# One-Shot Learning Training and Prediction Results

reference:
https://towardsdatascience.com/building-a-one-shot-learning-network-with-pytorch-d1c3a5fafa4a
https://becominghuman.ai/siamese-networks-algorithm-applications-and-pytorch-implementation-4ffa3304c18

[3] "We are interested in the problem of learning and recognition of <u>categories</u> (as opposed to individual objects)" 
[3] "Another aspect that we wish to emphasize is the ability to learn with minimal supervision."

[3] Li Fei-Fei, R. Fergus and P. Perona, "One-shot learning of object categories," in IEEE Transactions on Pattern Analysis and Machine Intelligence, vol. 28, no. 4, pp. 594-611, April 2006, doi: 10.1109/TPAMI.2006.79.

In [1]:
from __future__ import print_function, division

import sys
import platform
import time
import os
import copy
import numpy as np
import pandas as pd
import matplotlib.pyplot as plt
import json
from pprint import pprint

import torch
import torch.nn as nn
import torch.optim as optim
from torch.optim import lr_scheduler
import torch.backends.cudnn as cudnn
import torchvision
from torchvision import datasets, models, transforms

# this is necessary to use the common functions
# assumes directory structure was maintained
sys.path.insert(0, '../common/')
# from common.torch_utils import train_model,get_device
# from torch_utils import (train_model, 
#                          mnist_dataloader, 
#                          dataset_preview)
from torch_utils import *

# print some versions
print(f'Python Version:      {platform.python_version()}')
print(f'PyTorch Version:     {torch.__version__}')
print(f'Torchvision Version: {torchvision.__version__}')
print(f'CUDA Version:        {torch.version.cuda}')

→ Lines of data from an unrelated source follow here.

-- pv_equiv track=rewrite | github.com/d1mene/SBER_json_function | utils/process_query.py | get_query_token
-- ===== SOURCE A (Python) =====
-- def get_query_token(query_terms, window=2):
--     doc = []
--     for i in range(len(query_terms)-window+1):
--         token = query_terms[i]
--         for j in range(1, window):
--             token = ' '.join([token, query_terms[i+j]])
--         doc.append(token)
--     return doc
-- ===== SOURCE B (Python) =====
-- def get_query_token(query_terms, window=2):
--     if window > len(query_terms):
--         return []
--     shifted = [query_terms[j:] for j in range(window)]
--     return [' '.join(grams) for grams in zip(*shifted)]
-- ===== Notes on version B (the rewrite author's own statement) =====
-- stated objective: idiomatic
-- what changed: A builds each n-gram with an explicit double-index loop (outer window start, inner repeated ' '.join of the next term); B forms the window-many shifted slices query_terms[j:], zips them into columns and joins each column once.
-- crash fix: On window <= 0 A raises IndexError (its outer range runs past the end of the list); B returns [] since zip of zero columns is empty. — e.g. on get_query_token(["a"], 0): A raises IndexError, B returns []
import Mathlib
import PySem

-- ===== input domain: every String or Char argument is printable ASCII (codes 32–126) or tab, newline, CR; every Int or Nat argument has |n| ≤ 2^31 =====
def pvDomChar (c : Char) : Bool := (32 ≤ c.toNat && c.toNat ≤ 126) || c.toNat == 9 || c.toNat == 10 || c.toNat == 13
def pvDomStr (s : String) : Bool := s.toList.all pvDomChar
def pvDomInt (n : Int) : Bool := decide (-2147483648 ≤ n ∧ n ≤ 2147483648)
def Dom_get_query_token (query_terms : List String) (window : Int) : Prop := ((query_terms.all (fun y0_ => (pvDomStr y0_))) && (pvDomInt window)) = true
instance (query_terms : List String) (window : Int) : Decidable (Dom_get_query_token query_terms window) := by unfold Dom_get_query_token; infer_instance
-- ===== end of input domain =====

-- B replaces A's double-index window loop by zipping the window-many shifted slices
-- query_terms[j:] and joining each resulting column (objective: idiomatic).

-- ===== PORT A =====
def get_query_token (query_terms : List String) (window : Int) : List String :=
  (PySem.List.pyRange 0 (query_terms.length - window + 1) 1).foldl
    (fun doc i =>
      let token := PySem.List.pyGetD query_terms i ""
      let token := (PySem.List.pyRange 1 window 1).foldl
        (fun token j => PySem.Str.join " " [token, PySem.List.pyGetD query_terms (i + j) ""]) token
      doc ++ [token]) []

-- ===== PORT B =====
-- hand port of zip(*cols): rows of heads until some column runs out; structurally
-- recursive on a copy of the first column (each step drops one element of every column,
-- in particular of the first). zip() of zero columns is the empty iterator.
def pyZipNAux : List String → List (List String) → List (List String)
  | [], _ => []
  | _ :: c0t, cols =>
    if cols.any List.isEmpty then []
    else cols.map (fun c => c.headD "") :: pyZipNAux c0t (cols.map List.tail)

def pyZipN (cols : List (List String)) : List (List String) :=
  match cols with
  | [] => []
  | c :: _ => pyZipNAux c cols

def get_query_token_alt (query_terms : List String) (window : Int) : List String :=
  if (query_terms.length : Int) < window then []
  else
    let shifted := (PySem.List.pyRange 0 window 1).map
      (fun j => PySem.List.slice query_terms (some j) none)
    (pyZipN shifted).map (fun grams => PySem.Str.join " " grams)

-- ===== PRECONDITION & SPEC =====
-- Pre_: the Python A raises IndexError exactly when window ≤ 0 (the outer range then
-- runs past the end of the list); for window ≥ 1 every index A reads is in range.
def Pre_get_query_token (query_terms : List String) (window : Int) : Prop := 1 ≤ window
instance (query_terms : List String) (window : Int) : Decidable (Pre_get_query_token query_terms window) := by unfold Pre_get_query_token; infer_instance

def pvWitness_get_query_token : List String × Int := (["red", "fox", "jumps"], 2)

-- Where A raises (IndexError, on every window ≤ 0) B returns []: zip of zero columns is empty.
def Raises_get_query_token (query_terms : List String) (window : Int) : Prop := window ≤ 0
instance (query_terms : List String) (window : Int) : Decidable (Raises_get_query_token query_terms window) := by unfold Raises_get_query_token; infer_instance
def pvRaiseWitness_get_query_token : List String × Int := (["a"], 0)
def pvRaiseWitnessOut_get_query_token : List String := []

def Spec_get_query_token (query_terms : List String) (window : Int) (out : List String) : Prop := out = get_query_token_alt query_terms window
instance (query_terms : List String) (window : Int) (out : List String) : Decidable (Spec_get_query_token query_terms window out) := by unfold Spec_get_query_token; infer_instance

-- ===== CLAIM (what is proved, stated in full; the proofs are below) =====
def Claim_equal_get_query_token : Prop := ∀ (query_terms : List String) (window : Int), Dom_get_query_token query_terms window → Pre_get_query_token query_terms window → Spec_get_query_token query_terms window (get_query_token query_terms window)

def Claim_raises_get_query_token : Prop := (∀ (query_terms : List String) (window : Int), Dom_get_query_token query_terms window → Raises_get_query_token query_terms window → ¬ Pre_get_query_token query_terms window) ∧ (Dom_get_query_token (pvRaiseWitness_get_query_token.1) (pvRaiseWitness_get_query_token.2) ∧ Raises_get_query_token (pvRaiseWitness_get_query_token.1) (pvRaiseWitness_get_query_token.2) ∧ get_query_token_alt (pvRaiseWitness_get_query_token.1) (pvRaiseWitness_get_query_token.2) = pvRaiseWitnessOut_get_query_token)

-- ===== LEMMAS AND PROOFS =====

theorem charsJoinSnoc (sep q : List Char) : ∀ (l : List (List Char)), l ≠ [] →
    PySem.Chars.join sep (l ++ [q]) = PySem.Chars.join sep l ++ sep ++ q
  | [], h => absurd rfl h
  | [p], _ => by
      simp [PySem.Chars.join_cons_cons, PySem.Chars.join_singleton]
  | p :: p2 :: rest, _ => by
      have ih := charsJoinSnoc sep q (p2 :: rest) (by simp)
      rw [show (p :: p2 :: rest) ++ [q] = p :: (p2 :: rest ++ [q]) from rfl]
      rw [show p2 :: rest ++ [q] = p2 :: (rest ++ [q]) from rfl] at *
      rcases h : rest ++ [q] with _ | ⟨r, rs⟩
      · simp at h
      · rw [PySem.Chars.join_cons_cons, ← h, ih, PySem.Chars.join_cons_cons]
        simp [List.append_assoc]

theorem strJoinSnoc (l : List String) (q : String) (h : l ≠ []) :
    PySem.Str.join " " (l ++ [q]) = PySem.Str.join " " [PySem.Str.join " " l, q] := by
  simp only [PySem.Str.join, List.map_append, List.map_cons, List.map_nil,
    String.toList_ofList, PySem.Chars.join_cons_cons, PySem.Chars.join_singleton]
  rw [charsJoinSnoc _ _ _ (by simpa using h)]

theorem zip_shifts (W : Nat) (hW : 1 ≤ W) : ∀ (qs : List String),
    pyZipN ((List.range W).map (fun j => qs.drop j)) =
      (List.range (qs.length + 1 - W)).map
        (fun i => (List.range W).map (fun j => qs.getD (i + j) ""))
  | [] => by
      have h0 : (List.nil (α := String)).length + 1 - W = 0 := by simp; omega
      rw [h0]
      obtain ⟨W', rfl⟩ : ∃ W', W = W' + 1 := ⟨W - 1, by omega⟩
      simp [List.range_succ_eq_map, pyZipN, pyZipNAux]
  | x :: t => by
      obtain ⟨W', rfl⟩ : ∃ W', W = W' + 1 := ⟨W - 1, by omega⟩
      have hhead : (List.range (W' + 1)).map (fun j => (x :: t).drop j) =
          (x :: t) :: (List.range W').map (fun j => (x :: t).drop (j + 1)) := by
        simp [List.range_succ_eq_map, List.map_map]
      rw [hhead]
      by_cases hlen : t.length + 1 < W' + 1
      · have hany : (((x :: t) :: (List.range W').map (fun j => (x :: t).drop (j+1))).any List.isEmpty) = true := by
          simp only [List.any_cons, List.any_map, Bool.or_eq_true, List.any_eq_true]
          right
          refine ⟨t.length, ?_, ?_⟩
          · simp only [List.mem_range]; omega
          · simp
        have h0 : (x :: t).length + 1 - (W' + 1) = 0 := by simp; omega
        rw [h0]
        simp only [pyZipN, pyZipNAux, hany, if_true, List.range_zero, List.map_nil]
      · have hany : (((x :: t) :: (List.range W').map (fun j => (x :: t).drop (j+1))).any List.isEmpty) = false := by
          rw [List.any_eq_false]
          intro c hc
          rcases List.mem_cons.mp hc with rfl | hc
          · simp
          · obtain ⟨j, hj, rfl⟩ := List.mem_map.mp hc
            rw [List.mem_range] at hj
            simp only [List.isEmpty_iff, List.drop_eq_nil_iff, List.length_cons]
            omega
        have htails : (((x :: t) :: (List.range W').map (fun j => (x :: t).drop (j+1))).map List.tail)
            = (List.range (W' + 1)).map (fun j => t.drop j) := by
          simp only [List.map_cons, List.map_map, List.range_succ_eq_map, List.tail_cons]
          congr 1
          apply List.map_congr_left
          intro j _
          simp [Function.comp, List.tail_drop]
        have ih := zip_shifts (W' + 1) hW t
        have haux : pyZipNAux (x :: t) ((x :: t) :: (List.range W').map (fun j => (x :: t).drop (j+1)))
            = (((x :: t) :: (List.range W').map (fun j => (x :: t).drop (j+1))).map (fun c => c.headD ""))
              :: pyZipN ((List.range (W' + 1)).map (fun j => t.drop j)) := by
          rw [pyZipNAux, if_neg (by rw [Bool.not_eq_true]; exact hany), htails]
          congr 1
          rcases ht : t with _ | ⟨y, ys⟩
          · simp [List.range_succ_eq_map, pyZipN]
          · simp only [pyZipN, List.range_succ_eq_map, List.map_cons, List.drop_zero]
        rw [show pyZipN ((x :: t) :: (List.range W').map (fun j => (x :: t).drop (j+1)))
              = pyZipNAux (x :: t) ((x :: t) :: (List.range W').map (fun j => (x :: t).drop (j+1))) from rfl,
            haux, ih]
        have hn : (x :: t).length + 1 - (W' + 1) = (t.length + 1 - (W' + 1)) + 1 := by simp; omega
        rw [hn]
        rw [show List.range ((t.length + 1 - (W' + 1)) + 1)
              = 0 :: List.map Nat.succ (List.range (t.length + 1 - (W' + 1)))
            from List.range_succ_eq_map]
        rw [List.map_cons, List.map_map]
        congr 1
        · -- heads row = row 0
          simp only [List.headD_cons]
          rw [show List.range (W' + 1) = 0 :: List.map Nat.succ (List.range W')
              from List.range_succ_eq_map]
          simp only [List.map_cons, List.map_map]
          congr 1
          apply List.map_congr_left
          intro j _
          simp [Function.comp]
        · rw [List.map_map]
          apply List.map_congr_left
          intro i _
          simp only [Function.comp]
          apply List.map_congr_left
          intro a _
          simp only [List.getD_eq_getElem?_getD]
          have h2 : i + 1 + a = (i + a) + 1 := by omega
          rw [h2, List.getElem?_cons_succ]


theorem strJoin_single (p : String) : PySem.Str.join " " [p] = p := by
  simp [PySem.Str.join, PySem.Chars.join_singleton]

theorem inner_fold (qs : List String) : ∀ (W : Nat), 1 ≤ W → ∀ (k : Nat),
    (PySem.List.pyRange 1 ((W : Int)) 1).foldl
      (fun token j => PySem.Str.join " " [token, PySem.List.pyGetD qs ((k : Int) + j) ""])
      (PySem.List.pyGetD qs ((k : Int)) "")
    = PySem.Str.join " " ((List.range W).map (fun j => qs.getD (k + j) ""))
  | 0, h, _ => by omega
  | 1, _, k => by
      rw [PySem.List.pyRange_one_eq_nil (by norm_num)]
      simp [strJoin_single, PySem.List.pyGetD_natCast]
  | (W + 2), _, k => by
      have ih := inner_fold qs (W + 1) (by omega) k
      have hcast : (((W + 2 : Nat)) : Int) = ((W + 1 : Nat) : Int) + 1 := by push_cast; ring
      rw [hcast, PySem.List.pyRange_one_succ_right (by push_cast; omega), List.foldl_append, ih]
      simp only [List.foldl_cons, List.foldl_nil]
      have hg : PySem.List.pyGetD qs ((k : Int) + ((W + 1 : Nat) : Int)) "" = qs.getD (k + (W + 1)) "" := by
        rw [show ((k : Int) + ((W + 1 : Nat) : Int)) = (((k + (W + 1)) : Nat) : Int) by push_cast; ring,
          PySem.List.pyGetD_natCast]
      rw [hg, ← strJoinSnoc _ _ (by simp), List.range_succ (n := W + 1), List.map_append]
      simp

theorem main_eq (qs : List String) (w : Int) (hpre : 1 ≤ w) :
    get_query_token qs w = get_query_token_alt qs w := by
  obtain ⟨W, hW, hW1⟩ : ∃ W : Nat, (W : Int) = w ∧ 1 ≤ W := ⟨w.toNat, by omega, by omega⟩
  subst hW
  simp only [get_query_token, get_query_token_alt]
  by_cases hbig : (qs.length : Int) < (W : Int)
  · rw [if_pos hbig, PySem.List.pyRange_one_eq_nil (a := 0) (b := (qs.length : Int) - (W : Int) + 1) (by omega), List.foldl_nil]
  rw [if_neg hbig]
  rw [PySem.List.foldl_append_singleton_eq_map
      (f := fun i => (PySem.List.pyRange 1 (W : Int) 1).foldl
        (fun token j => PySem.Str.join " " [token, PySem.List.pyGetD qs (i + j) ""])
        (PySem.List.pyGetD qs i ""))]
  rw [List.nil_append, PySem.List.pyRange_zero, List.map_map]
  rw [PySem.List.pyRange_zero, List.map_map]
  have hshift : (List.range ((W : Int)).toNat).map
        ((fun j => PySem.List.slice qs (some j) none) ∘ (fun k : Nat => (k : Int)))
      = (List.range W).map (fun j => qs.drop j) := by
    rw [Int.toNat_natCast]
    apply List.map_congr_left
    intro j _
    simp [Function.comp, PySem.List.slice_from_natCast]
  rw [hshift, zip_shifts W hW1 qs, List.map_map]
  have hM : ((qs.length : Int) - (W : Int) + 1).toNat = qs.length + 1 - W := by omega
  rw [hM]
  apply List.map_congr_left
  intro k hk
  simp only [Function.comp]
  exact inner_fold qs W hW1 k

-- ===== VERDICT =====
theorem get_query_token_spec : Claim_equal_get_query_token := by
  intro qs w _ hpre
  unfold Spec_get_query_token
  exact main_eq qs w hpre

theorem get_query_token_raises : Claim_raises_get_query_token := by
  unfold Claim_raises_get_query_token
  refine ⟨fun _ w _ hw => ?_, by decide⟩
  unfold Raises_get_query_token at hw
  unfold Pre_get_query_token
  omega

-- self-check: the raise witness indeed lies inside Raises_ (reads the proved claim back)
theorem pvRaiseWitnessIn_ok :
    Raises_get_query_token pvRaiseWitness_get_query_token.1 pvRaiseWitness_get_query_token.2 :=
  get_query_token_raises.2.2.1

# get device (defaults to GPU if available)
device = get_device()

Python Version:      3.7.8
PyTorch Version:     1.7.1+cu101
Torchvision Version: 0.8.2+cu101
CUDA Version:        10.1

***********************************
GPU Available:  True
Current Device: cuda:0 (Tesla T4)
***********************************



To keep as consistent as possible with the reference article, let's observe the following excerpt:

> Batch Size: Since we are learning how similar are two images, the batch size needs to be pretty big in order for the model to be generalisable especially for a dataset like this with many different categories. Therefore we used a batch size of 128.   
>
> Learning Rate: We tested with several learning rates from 0.001 to 0.0005, and selected a 0.0006 which provided the best loss decreasing rate.   
>
> Optimizer and Loss: We adopted the traditional Adam optimizer for this network with the binary cross entropy (BCE) loss with logits.

Another excerpt from the article that will drive design decisions:
>... could be due to the fact that the kernel size of the convolutional layers is fairly small (3x3), which gives a small receptive field. For a problem of computing similarity between two images, it may perhaps be beneficial to look at a “bigger picture” of the two images instead of focusing on small details, and hence a larger receptive field proposed in the original network worked better.